Il n’est pas facile de trouver une impulsion de croissance de même ampleur – que ce soit en innovations ou en politiques publiques – dans l’économie d’aujourd’hui. Aucune nouvelle révolution technologique ne semble poindre à l’horizon. L’Organisation mondiale du commerce n’a obtenu qu’un accord limité à Bali en décembre, malgré 12 années de négociations, au même moment où de nombreux accords des échanges bilatéraux et régionaux pourraient bien réduire le volume total du commerce mondial.

Pis encore, à la veille de la crise financière de 2008, la croissance poussive et le chômage élevé dans les pays développés ont enflammé les pressions pour un protectionnisme accru.
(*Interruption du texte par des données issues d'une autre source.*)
theorem pvC2_succ (n : Nat) : pvC2 (n + 1) = pvC2 n + n := by
  have h : (n + 1) * n / 2 = n * (n - 1) / 2 + n := by
    rcases n with _ | m
    · rfl
    · have h1 : (m + 2) * (m + 1) = (m + 1) * m + (m + 1) * 2 := by ring
      have h2 : (m + 1) * ((m + 1) - 1) = (m + 1) * m := by simp
      rw [h1, Nat.add_mul_div_right _ _ (by norm_num), h2]
  unfold pvC2
  have h3 : (n + 1) - 1 = n := rfl
  rw [h3, h]
  push_cast
  ring

theorem pvSum_ind_w {α : Type} [BEq α] [LawfulBEq α] (xs : List α) (x : α) (w : α → Int) :
    (xs.map (fun a => if a == x then w a else 0)).sum = w x * (xs.count x : Int) := by
  induction xs with
  | nil => simp
  | cons y t ih =>
    by_cases h : y = x
    · subst h
      simp only [List.map_cons, List.sum_cons, beq_self_eq_true, if_pos rfl, ih, List.count_cons_self]
      push_cast; ring
    · simp only [List.map_cons, List.sum_cons, beq_eq_false_iff_ne.mpr h, ih,
        List.count_cons_of_ne h, Bool.false_eq_true, if_false]
      ring

theorem pvOfList_append_singleton {α : Type} [BEq α] (xs : List α) (x : α) :
    PySem.Set.ofList (xs ++ [x]) = PySem.Set.add (PySem.Set.ofList xs) x := by
  rw [PySem.Set.ofList_eq_foldl, List.foldl_append, ← PySem.Set.ofList_eq_foldl]
  rfl

theorem pvCounter_sum {α : Type} [BEq α] [LawfulBEq α] (w : α → Int) (xs : List α) :
    ((PySem.Set.ofList xs).map (fun k => w k * pvC2 (xs.count k))).sum =
      pvPS (fun a b => if a == b then w a else 0) xs := by
  induction xs using List.reverseRecOn with
  | nil => rfl
  | append_singleton xs x ih =>
    rw [pvPS_append_singleton, pvSum_ind_w, pvOfList_append_singleton]
    by_cases hx : x ∈ PySem.Set.ofList xs
    · rw [PySem.Set.add_of_mem hx]
      have hagree : ∀ k ∈ PySem.Set.ofList xs, k ≠ x →
          w k * pvC2 ((xs ++ [x]).count k) = w k * pvC2 (xs.count k) := by
        intro k _ hk
        rw [List.count_append, List.count_singleton]
        simp [beq_eq_false_iff_ne.mpr (fun h : x = k => hk h.symm)]
      rw [pvSum_map_update _ _ _ x (PySem.Set.nodup_ofList _) hx hagree, ih]
      have hcx : (xs ++ [x]).count x = xs.count x + 1 := by
        rw [List.count_append]; simp
      rw [hcx, pvC2_succ]
      push_cast
      ring
    · have hxx : x ∉ xs := fun h => hx ((PySem.Set.mem_ofList _ _).mpr h)
      have h0 : xs.count x = 0 := List.count_eq_zero.mpr hxx
      rw [PySem.Set.add_of_not_mem hx, List.map_append, List.sum_append]
      have hagree : ∀ k ∈ PySem.Set.ofList xs,
          w k * pvC2 ((xs ++ [x]).count k) = w k * pvC2 (xs.count k) := by
        intro k hk
        have hkx : x ≠ k := fun h => hxx (by
          subst h; exact (PySem.Set.mem_ofList _ _).mp hk)
        rw [List.count_append, List.count_singleton]
        simp [beq_eq_false_iff_ne.mpr hkx]
      rw [List.map_congr_left hagree, ih]
      have hcx : (xs ++ [x]).count x = 1 := by
        rw [List.count_append, h0]; simp
      simp only [List.map_singleton, List.sum_singleton, hcx, h0]
      have : pvC2 1 = 0 := rfl
      rw [this]
      simp

theorem pvMism_zero_iff (A B : List Char) (h : A.length = B.length) :
    pvMism A B = 0 ↔ A = B := by
  induction A generalizing B with
  | nil => cases B with
    | nil => simp [pvMism]
    | cons y B => simp at h
  | cons x A ih =>
    cases B with
    | nil => simp at h
    | cons y B =>
      have h' : A.length = B.length := by simpa using h
      unfold pvMism
      rw [List.zip_cons_cons, List.countP_cons]
      by_cases hxy : x = y
      · simp [hxy, ← ih B h', pvMism]
      · have : ((x, y).1 != (x, y).2) = true := by simpa using hxy
        simp [this, hxy]

theorem pvM_of_len_ne (A B : List Char) (h : A.length ≠ B.length) : pvM A B = 0 := by
  induction A generalizing B with
  | nil => rfl
  | cons x A ih =>
    cases B with
    | nil => rfl
    | cons y B =>
      have h' : A.length ≠ B.length := by simpa using h
      have hAB : A ≠ B := fun he => h' (he ▸ rfl)
      simp [pvM, hAB, ih B h']

theorem pvM_of_len_eq (A B : List Char) (h : A.length = B.length) :
    pvM A B = (if A = B then (A.length : Int) else 0) + (if pvMism A B = 1 then 1 else 0) := by
  induction A generalizing B with
  | nil =>
    cases B with
    | nil => simp [pvM, pvMism]
    | cons y B => simp at h
  | cons x A ih =>
    cases B with
    | nil => simp at h
    | cons y B =>
      have h' : A.length = B.length := by simpa using h
      have hm : pvMism (x :: A) (y :: B) = (if x = y then 0 else 1) + pvMism A B := by
        unfold pvMism
        rw [List.zip_cons_cons, List.countP_cons]
        by_cases hxy : x = y <;> simp [hxy]
        · omega
      by_cases hxy : x = y
      · subst hxy
        rw [show pvM (x :: A) (x :: B) = (if A = B then 1 else 0) + pvM A B from by simp [pvM]]
        rw [ih B h', hm]
        by_cases hAB : A = B
        · subst hAB
          have : pvMism A A = 0 := (pvMism_zero_iff A A rfl).mpr rfl
          simp [this]
          ring
        · have hAB2 : (x :: A) ≠ (x :: B) := by simp [hAB]
          simp [hAB, hAB2]
      · have hAB2 : (x :: A) ≠ (y :: B) := by simp [hxy]
        rw [show pvM (x :: A) (y :: B) = (if A = B then 1 else 0) + 0 from by simp [pvM, hxy]]
        rw [hm, if_neg hxy]
        have : (pvMism A B = 0) ↔ A = B := pvMism_zero_iff A B h'
        by_cases hAB : A = B
        · subst hAB
          simp [hAB2, hxy, (pvMism_zero_iff A A rfl).mpr rfl]
        · have : pvMism A B ≠ 0 := fun hz => hAB (this.mp hz)
          simp [hAB2, hAB]
          omega

theorem pvSum_factor {β : Type} (l : List β) (P : Prop) [Decidable P] (Q : β → Prop) [DecidablePred Q] :
    (l.map (fun k => if P ∧ Q k then (1 : Int) else 0)).sum =
      if P then (l.map (fun k => if Q k then (1 : Int) else 0)).sum else 0 := by
  by_cases hP : P <;> simp [hP]

theorem pvM_eq_sum (A B : List Char) :
    ((List.range A.length).map (fun k => if pvCond A B k then (1 : Int) else 0)).sum = pvM A B := by
  induction A generalizing B with
  | nil => simp [pvM]
  | cons x A ih =>
    cases B with
    | nil =>
      have : ∀ k ∈ List.range (x :: A).length, (if pvCond (x :: A) [] k then (1:Int) else 0) = 0 := by
        intro k _
        simp [pvCond]
      rw [List.map_congr_left this]
      simp [pvM]
    | cons y B =>
      have hr : List.range (x :: A).length = 0 :: (List.range A.length).map Nat.succ := by
        rw [List.length_cons, List.range_succ_eq_map]
      rw [hr, List.map_cons, List.map_map, List.sum_cons]
      have h0 : (if pvCond (x :: A) (y :: B) 0 then (1:Int) else 0) = if A = B then 1 else 0 := by
        apply if_congr _ rfl rfl
        simp [pvCond]
      have hsh : ∀ k ∈ List.range A.length,
          ((fun k => if pvCond (x :: A) (y :: B) k then (1:Int) else 0) ∘ Nat.succ) k
          = (fun k => if x = y ∧ pvCond A B k then (1:Int) else 0) k := by
        intro k _
        simp only [Function.comp_apply]
        apply if_congr _ rfl rfl
        unfold pvCond
        constructor
        · rintro ⟨h1, h2, h3⟩
          rw [List.take_succ_cons, List.take_succ_cons] at h2
          have hxy : x = y := (List.cons.injEq _ _ _ _).mp h2 |>.1
          exact ⟨hxy, by simp only [List.length_cons] at h1; omega, (List.cons.injEq _ _ _ _).mp h2 |>.2, h3⟩
        · rintro ⟨hxy, h1, h2, h3⟩
          exact ⟨by simp only [List.length_cons]; omega, by rw [List.take_succ_cons, List.take_succ_cons, hxy, h2], h3⟩
      rw [h0, List.map_congr_left hsh, pvSum_factor, ih B]
      rfl

theorem pvSlice_to_toList (s : String) (k : Nat) :
    (PySem.Str.slice s none (some (k : Int))).toList = s.toList.take k := by
  rw [PySem.Str.toList_slice]
  show PySem.List.slice s.toList none (some (k : Int)) = _
  rw [PySem.List.slice_to _ (by positivity)]
  simp

theorem pvSlice_from_toList (s : String) (k : Nat) :
    (PySem.Str.slice s (some ((k : Int) + 1)) none).toList = s.toList.drop (k + 1) := by
  rw [PySem.Str.toList_slice]
  show PySem.List.slice s.toList (some ((k : Int) + 1)) none = _
  rw [PySem.List.slice_from _ (by positivity)]
  have h : ((k : Int) + 1).toNat = k + 1 := by omega
  rw [h]

theorem pvMem_pvKeys (a b : String) (k : Nat) :
    ((k : Int), PySem.Str.slice a none (some (k : Int)),
      PySem.Str.slice a (some ((k : Int) + 1)) none) ∈ pvKeys b
    ↔ pvCond a.toList b.toList k := by
  unfold pvKeys
  rw [List.mem_map]
  constructor
  · rintro ⟨i, hi, heq⟩
    rw [Prod.ext_iff] at heq
    have h1 : i = (k : Int) := heq.1
    subst h1
    rw [Prod.ext_iff] at heq
    have h2 := congrArg String.toList heq.2.1
    have h3 := congrArg String.toList heq.2.2
    rw [pvSlice_to_toList, pvSlice_to_toList] at h2
    rw [pvSlice_from_toList, pvSlice_from_toList] at h3
    have hk : (k : Int) < PySem.Str.len b := ((PySem.List.mem_pyRange_one).mp hi).2
    rw [PySem.Str.len_eq] at hk
    exact ⟨by exact_mod_cast hk, h2.symm, h3.symm⟩
  · rintro ⟨hk, ht, hd⟩
    refine ⟨(k : Int), ?_, ?_⟩
    · rw [PySem.List.mem_pyRange_one, PySem.Str.len_eq]
      constructor
      · positivity
      · exact_mod_cast hk
    · rw [Prod.ext_iff]
      refine ⟨rfl, ?_⟩
      rw [Prod.ext_iff]
      constructor
      · apply String.toList_inj.mp
        rw [pvSlice_to_toList, pvSlice_to_toList]
        exact ht.symm
      · apply String.toList_inj.mp
        rw [pvSlice_from_toList, pvSlice_from_toList]
        exact hd.symm

theorem pvKeys_nodup (s : String) : (pvKeys s).Nodup := by
  apply List.Nodup.map_on _ (PySem.List.nodup_pyRange_one 0 (PySem.Str.len s))
  intro i _ j _ h
  exact (Prod.mk.injEq _ _ _ _).mp h |>.1

theorem pvKeys_eq_range (s : String) :
    pvKeys s = (List.range s.toList.length).map (fun (k : Nat) =>
      ((k : Int), PySem.Str.slice s none (some (k : Int)),
        PySem.Str.slice s (some ((k : Int) + 1)) none)) := by
  unfold pvKeys
  rw [PySem.List.pyRange_one, List.map_map]
  have hlen : ((PySem.Str.len s : Int) - 0).toNat = s.toList.length := by
    rw [PySem.Str.len_eq]; omega
  rw [hlen]
  apply List.map_congr_left
  intro k _
  simp only [Function.comp_apply, zero_add]

theorem pvSum_ind_mem {β : Type} [BEq β] [LawfulBEq β] [DecidableEq β] (l : List β) (x : β)
    (h : l.Nodup) : (l.map (fun y => if x == y then (1 : Int) else 0)).sum =
      if x ∈ l then 1 else 0 := by
  induction l with
  | nil => simp
  | cons z t ih =>
    by_cases hz : x = z
    · subst hz
      have hnx : x ∉ t := (List.nodup_cons.mp h).1
      have : ∀ y ∈ t, (if x == y then (1:Int) else 0) = 0 := by
        intro y hy
        have : x ≠ y := fun he => hnx (he ▸ hy)
        simp [beq_eq_false_iff_ne.mpr this]
      simp only [List.map_cons, List.sum_cons, beq_self_eq_true, if_pos rfl]
      rw [List.map_congr_left this]
      simp
    · simp only [List.map_cons, List.sum_cons, beq_eq_false_iff_ne.mpr hz,
        Bool.false_eq_true, if_false, ih (List.nodup_cons.mp h).2, zero_add]
      have : (x ∈ z :: t) ↔ (x ∈ t) := by
        simp [List.mem_cons, hz]
      rw [if_congr this rfl rfl]

theorem pvCross_eq_pvM (a b : String) :
    ((pvKeys a).map (fun x => ((pvKeys b).map
      (fun y => if x == y then (1 : Int) else 0)).sum)).sum = pvM a.toList b.toList := by
  have h1 : ∀ x ∈ pvKeys a, ((pvKeys b).map (fun y => if x == y then (1 : Int) else 0)).sum
      = if x ∈ pvKeys b then 1 else 0 := fun x _ => pvSum_ind_mem _ x (pvKeys_nodup b)
  rw [List.map_congr_left h1]
  conv_lhs => rw [pvKeys_eq_range a]
  rw [List.map_map, ← pvM_eq_sum a.toList b.toList]
  apply congrArg
  apply List.map_congr_left
  intro k hk
  simp only [Function.comp_apply]
  rw [if_congr (pvMem_pvKeys a b k) rfl rfl]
La libéralisation financière des années 1990 et du début des années 2000 sont donc également menacées.

Les effets des grandes réformes politiques et macroéconomiques de la période d’après-guerre froide semblent s’être estompés. Les gains faciles sont déjà engrangés ; toute autre réforme structurelle prendra plus de temps à aboutir et sera plus difficile à mettre en vigueur.

Aussi, puisque les facteurs de production n’alimentent plus la croissance mondiale, nous devons revoir nos attentes sur ce que les politiques monétaires et fiscales peuvent accomplir. Si la croissance actuelle est déjà proche de la croissance potentielle, le fait de perpétuer les stimuli fiscaux et monétaires actuels ne fera que créer d’autres bulles financières et aggravera les problèmes de dette souveraine. De plus, la réduction de l’accès à l’épargne mondiale pour le financement des investissements privés grève les perspectives de croissance.
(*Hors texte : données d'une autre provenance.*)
-- the dev-version strings agree: both sides re-split the release string R
theorem dev_eq (L : List Int) (hL : 3 ≤ L.length) :
    aFmt (aBump (aVP (aFmt L)) "minor") = altTransform (aFmt L) (some 2) 0 := by
  have hne : L ≠ [] := by intro h; rw [h] at hL; simp at hL
  have hvp : aVP (aFmt L) = aParts (aFmt L) := aVP_eq_nodev _ (endswith_dev_false L)
  have hlen : ((PySem.Str.split? (aFmt L) ".").getD []).length = L.length := by
    rw [split_fmt L hne]; simp
  obtain ⟨a, b, c, t, he⟩ : ∃ a b c t,
      ((PySem.Str.split? (aFmt L) ".").getD []) = a :: b :: c :: t := by
    have h3 : 3 ≤ ((PySem.Str.split? (aFmt L) ".").getD []).length := by omega
    match hps : ((PySem.Str.split? (aFmt L) ".").getD []), h3 with
    | a :: b :: c :: t, _ => exact ⟨a, b, c, t, rfl⟩
  rw [transform_eq]
  congr 1
  have hc := core_eq a b c t "minor" 0
  rw [tget_minor] at hc
  rw [he, hc, hvp, aParts, he, List.map_cons, List.map_cons, List.map_cons]
  norm_num

set_option maxHeartbeats 1000000 in
theorem main (cv rel : String) (dev : Bool) (hpre : Pre_compute_semver cv rel dev) :
    compute_semver cv rel dev = compute_semver_alt cv rel dev := by
  rw [Pre_compute_semver] at hpre
  obtain ⟨-, hdev3, hrel3, hcd3⟩ := hpre
  have hdev3' : PySem.Str.endswith cv "dev" = true →
      3 ≤ ((PySem.Str.split? (PySem.Str.replace cv "dev" "") ".").getD []).length := by
    intro h
    have := hdev3 h
    rw [h] at this
    simpa using this
  have hR := release_eq cv rel hdev3' hrel3
  rw [A_unfold, compute_semver_alt]
  cases hd : PySem.Str.endswith cv "dev" with
  | true =>
    rw [hd] at hR
    simp only [if_true] at hR ⊢
    rw [hR]
    cases dev with
    | false => simp
    | true =>
      have hL : 3 ≤ (aBump (aVP cv) rel).length := by
        have h2 := hcd3 rfl
        rw [hd] at h2
        rw [length_aBump, length_aVP, hd]
        simp only [if_true] at h2 ⊢
        exact h2
      rw [A_unfold _ "minor" false]
      simp only [Bool.not_true, Bool.false_eq_true, if_false, if_true]
      rw [dev_eq (aBump (aVP cv) rel) hL]
  | false =>
    rw [hd] at hR
    simp only [Bool.false_eq_true, if_false] at hR ⊢
    rw [hR]
    cases dev with
    | false => simp
    | true =>
      have hL : 3 ≤ (aBump (aVP cv) rel).length := by
        have h2 := hcd3 rfl
        rw [hd] at h2
        rw [length_aBump, length_aVP, hd]
        simp only [Bool.false_eq_true, if_false] at h2 ⊢
        exact h2
      rw [A_unfold _ "minor" false]
      simp only [Bool.not_true, Bool.false_eq_true, if_false, if_true]
      rw [dev_eq (aBump (aVP cv) rel) hL]

-- ===== VERDICT (by name: the statement is the Claim_ definition above) =====
theorem compute_semver_spec : Claim_equal_compute_semver := by
  intro cv rel dev _ hpre
  exact main cv rel dev hpre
Les responsables des politiques devraient plutôt s’attacher à désengorger les économies de leurs entraves structurelles et institutionnelles. Dans les marchés avancés, ces freins à la croissance découlent en grande partie du déclin et du vieillissement de la population, du manque de souplesse des marchés du travail, d’un État providence trop coûteux, de taxes faussant les calculs économiques et d’un taux d’endettement élevé de l’État.

La liste des obstacles à la croissance dans les marchés émergents est encore plus longue : la corruption et la faiblesse de l’État de droit, la confiscation arbitraire de biens par l’État, le crime organisé, les infrastructures malmenées, le manque de qualifications de la main-d’œuvre, l’accès limité au financement et l’étatisation exagérée de l’économie. En outre, des marchés de toute taille à différents stades de développement subissent encore les effets négatifs du protectionnisme, des restrictions des mouvements de capitaux étrangers, de la montée du populisme économique et des programmes sociaux laxistes ou mal ciblés.

Si ces problèmes peuvent être réglés à l’échelle mondiale et nationale, nous pourrons nous passer des politiques fiscales et monétaires expansionnistes périlleuses dont dépend en ce moment l’économie mondiale et ainsi pérenniser la croissance, quoiqu’à un niveau inférieur.